• [WORKING DATA]:
-=-=-=-=-

-- pv_equiv track=rewrite | github.com/9046balaji/Heart | chatbot_service/core/main_router.py | extract_drug_name
-- ===== SOURCE A (Python) =====
-- def extract_drug_name(query: str) -> str:
--     """
--     Extract drug name from user query with improved NLP heuristics.
--
--     Uses multiple strategies to identify drug names:
--     1. Capitalized words (proper nouns - like "Lipitor", "Warfarin")
--     2. Contextual keywords (words after "taking", "drug", "medication")
--     3. Multi-word drug names (like "High Blood Pressure")
--     4. Common drug name patterns
--
--     Args:
--         query: User's natural language query
--
--     Returns:
--         Extracted drug name or empty string
--     """
--     # Context keywords that precede drug names
--     context_keywords = {
--         'taking': 1,
--         'took': 1,
--         'take': 1,
--         'medication': 1,
--         'medicine': 1,
--         'drug': 1,
--         'called': 1,
--         'named': 1,
--         'prescription': 1,
--         'prescribed': 1,
--     }
--
--     # Common words to skip
--     skip_words = {
--         'the', 'is', 'a', 'an', 'are', 'of', 'and', 'or', 'take', 'taking',
--         'causes', 'cause', 'side', 'effects', 'about', 'what', 'does',
--         'do', 'i', 'you', 'me', 'him', 'her', 'it', 'they', 'we',
--         'be', 'have', 'has', 'had', 'will', 'would', 'can', 'could',
--         'should', 'may', 'might', 'safe', 'dangerous', 'risk', 'adverse',
--         'if', 'from', 'with', 'for', 'on', 'in', 'at', 'by', 'to',
--         'interactions', 'interactions', 'my', 'his', 'her', 'their',
--     }
--
--     words = query.split()
--
--     # Strategy 1: Look for capitalized words (proper nouns - drug names)
--     for i, word in enumerate(words):
--         clean_word = word.strip('.,!?;:')
--         if clean_word and len(clean_word) > 2:
--             # Check if it's a capitalized word (proper noun)
--             if clean_word[0].isupper() and clean_word.lower() not in skip_words:
--                 return clean_word
--
--     # Strategy 2: Look for words following context keywords
--     for i, word in enumerate(words):
--         if word.lower() in context_keywords and i + 1 < len(words):
--             next_word = words[i + 1].strip('.,!?;:')
--             if next_word and len(next_word) > 2 and next_word.lower() not in skip_words:
--                 return next_word.capitalize()
--
--     # Strategy 3: Look for any significant word that's not a common word
--     for word in words:
--         clean_word = word.strip('.,!?;:')
--         if (clean_word and
--             len(clean_word) > 3 and
--             clean_word.lower() not in skip_words and
--             not clean_word.lower() in ['medication', 'medicine', 'drug', 'pill', 'tablet']):
--             return clean_word.capitalize()
--
--     return ""
-- ===== SOURCE B (Python) =====
-- def extract_drug_name(query: str) -> str:
--     """Single pass over the words: maintain one candidate slot per strategy,
--     each recorded only at its first match, then return by strategy priority."""
--     context_keywords = frozenset((
--         'taking', 'took', 'take', 'medication', 'medicine', 'drug',
--         'called', 'named', 'prescription', 'prescribed',
--     ))
--     skip_words = frozenset((
--         'the', 'is', 'a', 'an', 'are', 'of', 'and', 'or', 'take', 'taking',
--         'causes', 'cause', 'side', 'effects', 'about', 'what', 'does',
--         'do', 'i', 'you', 'me', 'him', 'her', 'it', 'they', 'we',
--         'be', 'have', 'has', 'had', 'will', 'would', 'can', 'could',
--         'should', 'may', 'might', 'safe', 'dangerous', 'risk', 'adverse',
--         'if', 'from', 'with', 'for', 'on', 'in', 'at', 'by', 'to',
--         'interactions', 'my', 'his', 'their',
--     ))
--     generic = ('medication', 'medicine', 'drug', 'pill', 'tablet')
--
--     words = query.split()
--     cap_candidate = context_candidate = significant_candidate = None
--     for i, word in enumerate(words):
--         clean = word.strip('.,!?;:')
--         if (cap_candidate is None and clean and len(clean) > 2
--                 and clean[0].isupper() and clean.lower() not in skip_words):
--             cap_candidate = clean
--         if (context_candidate is None and word.lower() in context_keywords
--                 and i + 1 < len(words)):
--             nxt = words[i + 1].strip('.,!?;:')
--             if nxt and len(nxt) > 2 and nxt.lower() not in skip_words:
--                 context_candidate = nxt.capitalize()
--         if (significant_candidate is None and clean and len(clean) > 3
--                 and clean.lower() not in skip_words
--                 and clean.lower() not in generic):
--             significant_candidate = clean.capitalize()
--     return cap_candidate or context_candidate or significant_candidate or ""
-- ===== Notes on version B (the rewrite author's own statement) =====
-- stated objective: alternative
-- what changed: Replaced A's three sequential scans of the word list (one per strategy) by a single pass that records a first-match candidate per strategy in three slots and returns them in strategy priority.
import Mathlib
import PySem

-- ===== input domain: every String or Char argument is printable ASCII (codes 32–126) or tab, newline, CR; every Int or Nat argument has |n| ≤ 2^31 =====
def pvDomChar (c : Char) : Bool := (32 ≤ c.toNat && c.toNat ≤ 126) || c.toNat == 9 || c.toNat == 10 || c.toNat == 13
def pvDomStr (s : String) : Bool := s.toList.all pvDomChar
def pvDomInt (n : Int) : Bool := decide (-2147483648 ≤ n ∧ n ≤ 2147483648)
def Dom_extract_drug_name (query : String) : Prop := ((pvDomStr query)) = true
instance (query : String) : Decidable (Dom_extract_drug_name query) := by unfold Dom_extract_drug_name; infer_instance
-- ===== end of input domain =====

-- B replaces A's three sequential scans of the word list by ONE pass keeping a
-- first-match candidate slot per strategy, returned in strategy priority (alternative decomposition).

-- shared constants / word-level builtins (both Pythons use the same literals and str methods)
def pvSkip : List String :=
  ["the", "is", "a", "an", "are", "of", "and", "or", "take", "taking",
   "causes", "cause", "side", "effects", "about", "what", "does",
   "do", "i", "you", "me", "him", "her", "it", "they", "we",
   "be", "have", "has", "had", "will", "would", "can", "could",
   "should", "may", "might", "safe", "dangerous", "risk", "adverse",
   "if", "from", "with", "for", "on", "in", "at", "by", "to",
   "interactions", "my", "his", "their"]

def pvCtx : List String :=
  ["taking", "took", "take", "medication", "medicine", "drug",
   "called", "named", "prescription", "prescribed"]

def pvGeneric : List String := ["medication", "medicine", "drug", "pill", "tablet"]

-- word.strip('.,!?;:')
def pvStrip (s : String) : String := PySem.Str.stripChars s ".,!?;:"

-- s.capitalize() (ASCII-exact: upper first char, lower the rest)
def pvCap (s : String) : String :=
  match s.toList with
  | [] => ""
  | c :: t => String.ofList (PySem.Chars.upperChar c :: PySem.Chars.lower t)

-- s[0].isupper() for nonempty s (guarded by the callers)
def pvFirstUpper (s : String) : Bool :=
  match s.toList with
  | [] => false
  | c :: _ => PySem.Chars.isupper c

-- ===== PORT A =====
-- Strategy 1 loop: first capitalized clean word (nested ifs as in A)
def pvS1 : List String → Option String
  | [] => none
  | w :: rest =>
    let c := pvStrip w
    if c ≠ "" ∧ c.toList.length > 2 then
      if pvFirstUpper c = true ∧ pvSkip.contains (PySem.Str.lower c) = false then some c
      else pvS1 rest
    else pvS1 rest

-- Strategy 2 loop: word after a context keyword (i+1 < len ↔ a next word exists)
def pvS2 : List String → Option String
  | [] => none
  | [_] => none
  | w :: next :: rest =>
    if pvCtx.contains (PySem.Str.lower w) = true then
      let n := pvStrip next
      if n ≠ "" ∧ n.toList.length > 2 ∧ pvSkip.contains (PySem.Str.lower n) = false then
        some (pvCap n)
      else pvS2 (next :: rest)
    else pvS2 (next :: rest)

-- Strategy 3 loop: first significant non-generic word
def pvS3 : List String → Option String
  | [] => none
  | w :: rest =>
    let c := pvStrip w
    if c ≠ "" ∧ c.toList.length > 3 ∧ pvSkip.contains (PySem.Str.lower c) = false ∧
        pvGeneric.contains (PySem.Str.lower c) = false then
      some (pvCap c)
    else pvS3 rest

def extract_drug_name (query : String) : String :=
  let words := PySem.Str.split₀ query
  match pvS1 words with
  | some r => r
  | none =>
    match pvS2 words with
    | some r => r
    | none =>
      match pvS3 words with
      | some r => r
      | none => ""

-- ===== PORT B =====
-- python 'x or y' on these (None / nonempty-string) candidates
def pvOr (a b : Option String) : Option String :=
  match a with
  | some x => some x
  | none => b

-- one pass, three first-match candidate slots; next word seen via the tail pattern
def pvLoop : List String → Option String → Option String → Option String →
    Option String × Option String × Option String
  | [], c1, c2, c3 => (c1, c2, c3)
  | w :: rest, c1, c2, c3 =>
    let clean := pvStrip w
    let c1' := if c1 = none ∧ clean ≠ "" ∧ clean.toList.length > 2 ∧
        pvFirstUpper clean = true ∧ pvSkip.contains (PySem.Str.lower clean) = false
      then some clean else c1
    let c2' :=
      match rest with
      | [] => c2
      | next :: _ =>
        let n := pvStrip next
        if c2 = none ∧ pvCtx.contains (PySem.Str.lower w) = true ∧ n ≠ "" ∧
            n.toList.length > 2 ∧ pvSkip.contains (PySem.Str.lower n) = false
        then some (pvCap n) else c2
    let c3' := if c3 = none ∧ clean ≠ "" ∧ clean.toList.length > 3 ∧
        pvSkip.contains (PySem.Str.lower clean) = false ∧
        pvGeneric.contains (PySem.Str.lower clean) = false
      then some (pvCap clean) else c3
    pvLoop rest c1' c2' c3'

def extract_drug_name_alt (query : String) : String :=
  let r := pvLoop (PySem.Str.split₀ query) none none none
  (pvOr r.1 (pvOr r.2.1 r.2.2)).getD ""

-- ===== PRECONDITION & SPEC =====
def Spec_extract_drug_name (query : String) (out : String) : Prop := out = extract_drug_name_alt query
instance (query : String) (out : String) : Decidable (Spec_extract_drug_name query out) := by unfold Spec_extract_drug_name; infer_instance

-- ===== CLAIM (what is proved, stated in full; the proofs are below) =====
def Claim_equal_extract_drug_name : Prop := ∀ (query : String), Dom_extract_drug_name query → Spec_extract_drug_name query (extract_drug_name query)

-- ===== LEMMAS AND PROOFS =====

theorem pvOr_none (a : Option String) : pvOr a none = a := by
  cases a <;> rfl

-- the single pass computes each strategy's first match, joined behind the incoming slots
theorem pvLoop_eq (ws : List String) : ∀ c1 c2 c3, pvLoop ws c1 c2 c3 =
    (pvOr c1 (pvS1 ws), pvOr c2 (pvS2 ws), pvOr c3 (pvS3 ws)) := by
  induction ws with
  | nil => intro c1 c2 c3; simp [pvLoop, pvS1, pvS2, pvS3, pvOr_none]
  | cons w rest ih =>
    intro c1 c2 c3
    cases rest with
    | nil =>
      show pvLoop [] _ _ _ = _
      simp only [pvLoop, pvS1, pvS2, pvS3]
      refine Prod.ext ?_ (Prod.ext ?_ ?_) <;> simp only
      · cases c1 <;> split_ifs <;> simp_all [pvOr]
      · exact (pvOr_none c2).symm
      · cases c3 <;> split_ifs <;> simp_all [pvOr]
    | cons next rs =>
      show pvLoop (next :: rs) _ _ _ = _
      rw [ih]
      simp only [pvS1, pvS2, pvS3]
      refine Prod.ext ?_ (Prod.ext ?_ ?_) <;> simp only
      · cases c1 <;> split_ifs <;> simp_all [pvOr]
      · cases c2 <;> split_ifs <;> simp_all [pvOr]
      · cases c3 <;> split_ifs <;> simp_all [pvOr]

-- ===== VERDICT (by name: the statement is the Claim_ definition above) =====
theorem extract_drug_name_spec : Claim_equal_extract_drug_name := by
  intro query _
  unfold Spec_extract_drug_name extract_drug_name extract_drug_name_alt
  rw [pvLoop_eq]
  simp only [pvOr]
  cases h1 : pvS1 (PySem.Str.split₀ query) <;>
    cases h2 : pvS2 (PySem.Str.split₀ query) <;>
      cases h3 : pvS3 (PySem.Str.split₀ query) <;> simp
-- pv_equiv track=rewrite | github.com/morolok/AII | aii1_sol.py | e1_d
-- ===== SOURCE A (Python) =====
-- def e1_d(s):
-- 	l=[]
-- 	i=0
-- 	for x in s:
-- 		l.append(x)
-- 		i += 1
-- 		if i == 3:
-- 			l.append('.')
-- 			i=0
-- 	return "".join(l)
-- ===== SOURCE B (Python) =====
-- def e1_d(s):
--     parts = []
--     i = 0
--     n = len(s)
--     while i + 3 <= n:
--         parts.append(s[i:i+3] + '.')
--         i += 3
--     parts.append(s[i:])
--     return ''.join(parts)
-- ===== Notes on version B (the rewrite author's own statement) =====
-- stated objective: alternative
-- what changed: Replaces the per-character loop with a modulo-3 counter by a chunk-at-a-time loop that emits each full 3-character slice followed by a dot and appends the dotless remainder.
import Mathlib
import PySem

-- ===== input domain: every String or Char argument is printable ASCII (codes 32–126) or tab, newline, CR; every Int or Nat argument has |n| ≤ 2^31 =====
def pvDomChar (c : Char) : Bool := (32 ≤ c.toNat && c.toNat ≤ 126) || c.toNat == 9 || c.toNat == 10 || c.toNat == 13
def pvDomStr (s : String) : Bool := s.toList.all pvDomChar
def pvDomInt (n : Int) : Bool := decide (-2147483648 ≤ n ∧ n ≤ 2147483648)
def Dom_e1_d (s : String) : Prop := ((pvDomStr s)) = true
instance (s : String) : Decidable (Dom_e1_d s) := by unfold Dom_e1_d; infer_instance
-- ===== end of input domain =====

-- B replaces A's per-character modulo-3 counter loop by a loop peeling one 3-character chunk at a time (alternative decomposition).
-- ===== PORT A =====
def e1dStep (p : List Char × Int) (x : Char) : List Char × Int :=
  let l := p.1 ++ [x]
  let i := p.2 + 1
  if i == 3 then (l ++ ['.'], 0) else (l, i)

def e1_d (s : String) : String :=
  String.mk (s.toList.foldl e1dStep ([], 0)).1

-- ===== PORT B =====
-- Source B's chunk loop: while 3 chars remain emit them plus a dot, then emit the remainder; transcribed as structural recursion on the char list
def e1dChunk : List Char → List Char
  | a :: b :: c :: rest => a :: b :: c :: '.' :: e1dChunk rest
  | xs => xs

def e1_d_alt (s : String) : String := String.mk (e1dChunk s.toList)

-- ===== PRECONDITION & SPEC =====
def Spec_e1_d (s : String) (out : String) : Prop := out = e1_d_alt s
instance (s : String) (out : String) : Decidable (Spec_e1_d s out) := by unfold Spec_e1_d; infer_instance

-- ===== CLAIM =====
def Claim_equal_e1_d : Prop := ∀ (s : String), Dom_e1_d s → Spec_e1_d s (e1_d s)

-- ===== LEMMAS AND PROOFS =====
lemma e1d_fold_chunk : ∀ (xs : List Char) (acc : List Char),
    (xs.foldl e1dStep (acc, 0)).1 = acc ++ e1dChunk xs := by
  intro xs
  induction xs using e1dChunk.induct with
  | case1 a b c rest ih =>
      intro acc
      have h : List.foldl e1dStep (acc, 0) (a :: b :: c :: rest)
             = List.foldl e1dStep ((((acc ++ [a]) ++ [b]) ++ [c]) ++ ['.'], 0) rest := rfl
      rw [h, ih]
      simp [e1dChunk]
  | case2 xs h =>
      intro acc
      match xs, h with
      | [], _ => simp [e1dChunk]
      | [a], _ => simp [List.foldl, e1dStep, e1dChunk]
      | [a, b], _ => simp [List.foldl, e1dStep, e1dChunk]
      | a :: b :: c :: rest, h => exact absurd rfl (fun hh => h a b c rest hh)

-- ===== VERDICT =====
theorem e1_d_spec : Claim_equal_e1_d := by
  intro s _
  show e1_d s = e1_d_alt s
  exact congrArg String.mk ((e1d_fold_chunk s.toList []).trans (List.nil_append _))
-- pv_equiv track=rewrite | github.com/Lenochxd/WebDeck | main_server.py | getarg
-- ===== SOURCE A (Python) =====
-- def getarg(message, arg):
--     return next(
--         (
--             x.split(f"{arg}:", 1)[1].strip()
--             for x in message.split()
--             if x.startswith(f"{arg}:")
--         ),
--         None,
--     )
-- ===== SOURCE B (Python) =====
-- def getarg(message, arg):
--     # single index-based scan over the characters; no token list is built
--     pre = f"{arg}:"
--     n = len(message)
--     i = 0
--     while i < n:
--         if message[i].isspace():
--             i += 1
--         else:
--             j = i + 1
--             while j < n and not message[j].isspace():
--                 j += 1
--             # the token is message[i:j]
--             if j - i >= len(pre) and message.startswith(pre, i):
--                 return message[i + len(pre):j]
--             i = j
--     return None
-- ===== Notes on version B (the rewrite author's own statement) =====
-- stated objective: alternative
-- what changed: B replaces split()-tokenise-then-filter (which builds the whole token list) with a single index-based scan that delimits one token at a time and returns as soon as the prefixed token is found, slicing out the value directly.
import Mathlib
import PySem

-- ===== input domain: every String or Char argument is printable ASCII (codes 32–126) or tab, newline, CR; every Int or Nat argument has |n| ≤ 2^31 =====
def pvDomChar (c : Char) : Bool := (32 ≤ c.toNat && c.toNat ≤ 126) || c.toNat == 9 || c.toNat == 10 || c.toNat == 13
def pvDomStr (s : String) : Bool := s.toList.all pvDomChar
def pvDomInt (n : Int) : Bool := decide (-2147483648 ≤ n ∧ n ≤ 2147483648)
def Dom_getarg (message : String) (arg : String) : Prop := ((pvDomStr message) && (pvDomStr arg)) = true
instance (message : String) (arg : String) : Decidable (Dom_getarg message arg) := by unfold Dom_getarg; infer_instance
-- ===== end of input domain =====

-- B replaces A's tokenise(split)-then-filter with a single index scan over the characters (no token list is built); objective: alternative.

-- ===== PORT A =====
-- next((x.split(f"{arg}:",1)[1].strip() for x in message.split() if x.startswith(f"{arg}:")), None)
def getarg (message : String) (arg : String) : Option String :=
  let sep := arg.toList ++ [':']
  match (PySem.Chars.split₀ message.toList).find? (fun x => PySem.Chars.startswith x sep) with
  | none => none
  | some x =>
    match PySem.Chars.splitMax? x sep 1 with
    | none => none            -- unreachable: sep ends in ':' so sep ≠ ""
    | some parts =>
      match PySem.List.pyGet? parts 1 with
      | none => none          -- unreachable: sep is a prefix of x, so parts has ≥ 2 pieces
      | some t => some (String.mk (PySem.Chars.strip t))

-- ===== PORT B =====
-- Source B's outer while-loop: skip one space, or delimit the token starting here (the inner j-loop
-- 'walk to the next whitespace' is takeWhile/dropWhile on the tail) and test/return or move past it.
def scanB (pre : List Char) : List Char → Option (List Char)
  | [] => none
  | c :: cs =>
    if PySem.Chars.isspace c then scanB pre cs
    else
      let tok := c :: cs.takeWhile (fun d => !PySem.Chars.isspace d)
      if pre.isPrefixOf tok then some (tok.drop pre.length)
      else scanB pre (cs.dropWhile (fun d => !PySem.Chars.isspace d))
termination_by l => l.length
decreasing_by
  · simp
  · simpa using Nat.lt_succ_of_le (List.length_dropWhile_le _ _)

def getarg_alt (message : String) (arg : String) : Option String :=
  (scanB (arg.toList ++ [':']) message.toList).map String.mk

-- ===== PRECONDITION & SPEC =====
def Spec_getarg (message : String) (arg : String) (out : Option String) : Prop := out = getarg_alt message arg
instance (message : String) (arg : String) (out : Option String) : Decidable (Spec_getarg message arg out) := by unfold Spec_getarg; infer_instance

-- ===== CLAIM (what is proved, stated in full; the proofs are below) =====
def Claim_equal_getarg : Prop := ∀ (message : String) (arg : String), Dom_getarg message arg → Spec_getarg message arg (getarg message arg)

-- ===== LEMMAS AND PROOFS =====

-- the whitespace-split word list, in the recursion shape of scanB
def words : List Char → List (List Char)
  | [] => []
  | c :: cs =>
    if PySem.Chars.isspace c then words cs
    else (c :: cs.takeWhile (fun d => !PySem.Chars.isspace d)) :: words (cs.dropWhile (fun d => !PySem.Chars.isspace d))
termination_by l => l.length
decreasing_by
  · simp
  · simpa using Nat.lt_succ_of_le (List.length_dropWhile_le _ _)

lemma split₀_go_eq (s : List Char) : ∀ cur acc, PySem.Chars.split₀.go s cur acc =
    acc.reverse ++ (if cur.isEmpty then words s
      else (cur.reverse ++ s.takeWhile (fun d => !PySem.Chars.isspace d)) ::
        words (s.dropWhile (fun d => !PySem.Chars.isspace d))) := by
  induction s with
  | nil =>
    intro cur acc
    simp only [PySem.Chars.split₀.go]
    split_ifs <;> simp [words]
  | cons c rest ih =>
    intro cur acc
    by_cases hc : PySem.Chars.isspace c = true
    · by_cases hcur : cur.isEmpty = true
      · have hnil : cur = [] := by simpa using hcur
        simp [PySem.Chars.split₀.go, hc, hcur, ih, words, hnil]
      · simp [PySem.Chars.split₀.go, hc, hcur, ih, words]
    · have h1 := ih (c :: cur) acc
      simp only [List.isEmpty_cons] at h1
      by_cases hcur : cur.isEmpty = true
      · have hnil : cur = [] := by simpa using hcur
        subst hnil
        simp [PySem.Chars.split₀.go, hc, h1, words.eq_2]
      · simp [PySem.Chars.split₀.go, hc, hcur, h1, List.takeWhile_cons]

lemma split₀_eq_words (s : List Char) : PySem.Chars.split₀ s = words s := by
  simpa using split₀_go_eq s [] []

lemma words_nospace : ∀ (s x : List Char), x ∈ words s → ∀ c ∈ x, PySem.Chars.isspace c = false := by
  intro s
  fun_induction words s with
  | case1 => intro x hx; simp at hx
  | case2 c cs hc ih =>
    intro x hx
    exact ih x hx
  | case3 c cs hc ih =>
    intro x hx
    rcases List.mem_cons.mp hx with h | h
    · subst h
      intro d hd
      rcases List.mem_cons.mp hd with h | h
      · subst h; simpa using hc
      · have := List.mem_takeWhile_imp h; simpa using this
    · exact ih x h

lemma dropWhile_eq_self_of_all {p : Char → Bool} {l : List Char} (h : ∀ c ∈ l, p c = false) :
    l.dropWhile p = l := by
  cases l with
  | nil => rfl
  | cons a t => simp [List.dropWhile_cons, h a (List.mem_cons_self ..)]

lemma strip_of_nospace {x : List Char} (h : ∀ c ∈ x, PySem.Chars.isspace c = false) :
    PySem.Chars.strip x = x := by
  unfold PySem.Chars.strip PySem.Chars.lstrip PySem.Chars.rstrip
  rw [dropWhile_eq_self_of_all h]
  rw [dropWhile_eq_self_of_all (fun c hc => h c (List.mem_reverse.mp hc))]
  simp

lemma splitOnMax_go_zero (sep : List Char) : ∀ (f : Nat) (l : List Char),
    PySem.Chars.splitOnMax.go sep f 0 l [] [[]] = [[], l] := by
  intro f l
  cases f <;> cases l <;> simp [PySem.Chars.splitOnMax.go]

lemma splitOnMax_prefix {sep x : List Char} (hs : sep ≠ []) (hp : sep.isPrefixOf x = true) :
    PySem.Chars.splitOnMax x sep 1 = [[], x.drop sep.length] := by
  cases x with
  | nil =>
    cases sep with
    | nil => exact absurd rfl hs
    | cons a t => simp [List.isPrefixOf] at hp
  | cons c rest =>
    unfold PySem.Chars.splitOnMax
    rw [if_neg (by norm_num)]
    show PySem.Chars.splitOnMax.go sep ((c :: rest).length + 1) 1 (c :: rest) [] [] = _
    rw [show (c :: rest).length + 1 = rest.length + 2 from by simp]
    rw [PySem.Chars.splitOnMax.go]
    simp only [hp, if_true, one_ne_zero, if_false]
    simpa using splitOnMax_go_zero sep (rest.length + 1) ((c :: rest).drop sep.length)

lemma scanB_eq_find (pre : List Char) (s : List Char) :
    scanB pre s = ((words s).find? (fun x => pre.isPrefixOf x)).map (fun x => x.drop pre.length) := by
  fun_induction scanB pre s with
  | case1 => simp [words]
  | case2 c cs hc ih => rw [words.eq_2, if_pos hc]; exact ih
  | case3 c cs hc tok hp => rw [words.eq_2, if_neg hc, List.find?_cons_of_pos hp]; rfl
  | case4 c cs hc tok hp ih => rw [words.eq_2, if_neg hc, List.find?_cons_of_neg hp]; exact ih

-- ===== VERDICT (by name: the statement is the Claim_ definition above) =====
theorem getarg_spec : Claim_equal_getarg := by
  intro message arg _
  unfold Spec_getarg getarg getarg_alt
  rw [split₀_eq_words, scanB_eq_find]
  have hsep : arg.toList ++ [':'] ≠ [] := by simp
  simp only [PySem.Chars.startswith]
  cases hf : (words message.toList).find? (fun x => (arg.toList ++ [':']).isPrefixOf x) with
  | none => simp
  | some x =>
    have hp : (arg.toList ++ [':']).isPrefixOf x = true := by
      simpa using List.find?_some hf
    have hmem : x ∈ words message.toList := List.mem_of_find?_eq_some hf
    have hmax : PySem.Chars.splitMax? x (arg.toList ++ [':']) 1 =
        some [[], x.drop (arg.toList ++ [':']).length] := by
      simp [PySem.Chars.splitMax?, hsep, splitOnMax_prefix hsep hp]
    have hns : ∀ c ∈ x.drop (arg.length + 1), PySem.Chars.isspace c = false :=
      fun c hc => words_nospace message.toList x hmem c (List.mem_of_mem_drop hc)
    simp only [hmax]
    simp [PySem.List.pyGet?, PySem.List.pyIdx?, strip_of_nospace hns]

-=-=-=-=-

• [AIM OF THE TASK]: If a line in the material above contains the word "named", it counts; give only the number of such lines.

• [RESPONSE TO THE TASK]: 3